Meta's DS interview is different from most because it's genuinely three separate skill areas and they don't conflate them.

SQL round: this is the most consistent part across every DS loop at Meta that I've heard about. two or three questions, increasing complexity. the first is usually a warm-up: a join, a GROUP BY, maybe a window function. the harder ones involve things like: "find the second highest X per group," or "users who did A but not B within 7 days of signing up." they care about correctness and efficiency. using CTEs is fine and honestly makes your logic clearer to walk through.

one pattern I saw twice: they give you a schema with gaps and ask you to infer what the data means. read the table names carefully, ask clarifying questions.

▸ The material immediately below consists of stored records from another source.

-- pv_equiv track=rewrite | github.com/joelmarsden/aoc2024 | src/21.py | nav_h
-- ===== SOURCE A (Python) =====
-- def nav_h(start_col, end_col):
--     directions = []
--     while start_col > end_col:
--         directions.append("<")
--         start_col -= 1
--     while start_col < end_col:
--         directions.append(">")
--         start_col += 1
--     return directions
-- ===== SOURCE B (Python) =====
-- def nav_h(start_col, end_col):
--     d = start_col - end_col
--     if d > 0:
--         return ["<"] * d
--     return [">"] * (-d)
-- ===== Notes on version B (the rewrite author's own statement) =====
-- stated objective: idiomatic
-- what changed: Replaces the two element-by-element while loops with a closed-form construction: compute the signed column distance once and build the arrow list by list multiplication.
import Mathlib
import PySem

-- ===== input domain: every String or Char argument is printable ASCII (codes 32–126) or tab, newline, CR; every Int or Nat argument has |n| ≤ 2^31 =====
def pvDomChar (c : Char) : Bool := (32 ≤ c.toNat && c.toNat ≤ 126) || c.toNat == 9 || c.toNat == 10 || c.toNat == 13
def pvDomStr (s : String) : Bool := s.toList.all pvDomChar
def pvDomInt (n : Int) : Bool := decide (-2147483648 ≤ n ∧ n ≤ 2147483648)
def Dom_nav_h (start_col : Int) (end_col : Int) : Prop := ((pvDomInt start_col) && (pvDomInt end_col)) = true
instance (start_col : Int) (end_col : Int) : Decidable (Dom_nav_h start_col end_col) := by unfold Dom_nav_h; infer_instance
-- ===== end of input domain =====

-- B replaces the two element-by-element while loops by a closed-form list construction
-- (signed distance computed once, result built with List.replicate); same cost class.

-- ===== PORT A =====
-- first while loop: append "<" and decrement start_col while start_col > end_col;
-- returns the appended directions and the final start_col
def navHGtLoop (start_col end_col : Int) : List String × Int :=
  if start_col > end_col then
    let r := navHGtLoop (start_col - 1) end_col
    ("<" :: r.1, r.2)
  else ([], start_col)
termination_by (start_col - end_col).toNat
decreasing_by omega

-- second while loop: append ">" and increment start_col while start_col < end_col
def navHLtLoop (start_col end_col : Int) : List String :=
  if start_col < end_col then ">" :: navHLtLoop (start_col + 1) end_col
  else []
termination_by (end_col - start_col).toNat
decreasing_by omega

def nav_h (start_col : Int) (end_col : Int) : List String :=
  let r := navHGtLoop start_col end_col
  r.1 ++ navHLtLoop r.2 end_col

-- ===== PORT B =====
def nav_h_alt (start_col : Int) (end_col : Int) : List String :=
  let d := start_col - end_col
  if d > 0 then List.replicate d.toNat "<"
  else List.replicate (-d).toNat ">"

-- ===== PRECONDITION & SPEC =====
def Spec_nav_h (start_col : Int) (end_col : Int) (out : List String) : Prop := out = nav_h_alt start_col end_col
instance (start_col : Int) (end_col : Int) (out : List String) : Decidable (Spec_nav_h start_col end_col out) := by unfold Spec_nav_h; infer_instance

-- ===== CLAIM (what is proved, stated in full; the proofs are below) =====
def Claim_equal_nav_h : Prop := ∀ (start_col : Int) (end_col : Int), Dom_nav_h start_col end_col → Spec_nav_h start_col end_col (nav_h start_col end_col)

-- ===== LEMMAS AND PROOFS =====
theorem navHGtLoop_eq (s e : Int) :
    navHGtLoop s e = (List.replicate (s - e).toNat "<", if s > e then e else s) := by
  generalize hn : (s - e).toNat = n
  induction n generalizing s with
  | zero =>
      have h : ¬ s > e := by omega
      rw [navHGtLoop, if_neg h]
      simp [h]
  | succ n ih =>
      have h : s > e := by omega
      rw [navHGtLoop, if_pos h, ih (s - 1) (by omega)]
      simp only [List.replicate_succ]
      refine Prod.ext rfl ?_
      simp only [if_pos h]
      split_ifs <;> omega

theorem navHLtLoop_eq (s e : Int) :
    navHLtLoop s e = List.replicate (e - s).toNat ">" := by
  generalize hn : (e - s).toNat = n
  induction n generalizing s with
  | zero =>
      rw [navHLtLoop, if_neg (by omega)]
      simp
  | succ n ih =>
      have h : s < e := by omega
      rw [navHLtLoop, if_pos h, ih (s + 1) (by omega)]
      simp [List.replicate_succ]

-- ===== VERDICT (by name: the statement is the Claim_ definition above) =====
theorem nav_h_spec : Claim_equal_nav_h := by
  intro s e _
  show nav_h s e = nav_h_alt s e
  unfold nav_h nav_h_alt
  by_cases h : s > e
  · simp [navHGtLoop_eq, navHLtLoop_eq, h]
  · have h0 : (s - e).toNat = 0 := by omega
    simp [navHGtLoop_eq, navHLtLoop_eq, h, h0]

product case round: this is the metrics/product sense round. they'll say something like "we launched a new feature for Reels, what metrics would you track?" or "engagement on Stories dropped 8%, what's going on." same structure as the PM analytical round but they want you to go deeper on statistical validity: sample size concerns, selection bias, p-hacking risks. I mentioned that a 1-week drop might not have enough data to distinguish signal from noise and that landed well.

stats / experimentation round: this is where Meta separates itself from most other DS interviews. they expect real A/B testing knowledge: how to handle low-power tests, what to do when network effects violate SUTVA, how to handle novelty effects in a recommendation system. I was asked how to design an experiment where users are social and you can't just randomize individually. answer: cluster randomization or using an ego-network holdout.

prep that helped: SQL: Mode Analytics practice problems, plus a mock where I spoke out loud while coding stats: the classic Kohavi et al. trustworthy online controlled experiments book is overkill but worth it case: practice telling a story with a metric drop, not just listing possible causes

5 replies

analyst_ana

the cluster randomization answer for the social network question is exactly right. I was told that answer is a differentiator in that round. they don't expect everyone to know it but those who do get noticed.

ml_mike

what was the seniority of the stats questions at L5? I'm applying L6 and wondering how much further they push on causality / observational methods.

ds_dmitri

at L5 they expected me to know the limits of A/B testing and have one alternative in my toolkit (I used regression discontinuity as an example). at L6 from what I've heard they want you to propose the right method given the constraint, not just know them exists.

returner_ren

how long was the full loop? and was it all remote or a mix?

ds_dmitri

all remote for me. 4 rounds total, done in one day with breaks. about 4 hours active. recruiter screen was a separate call the week before.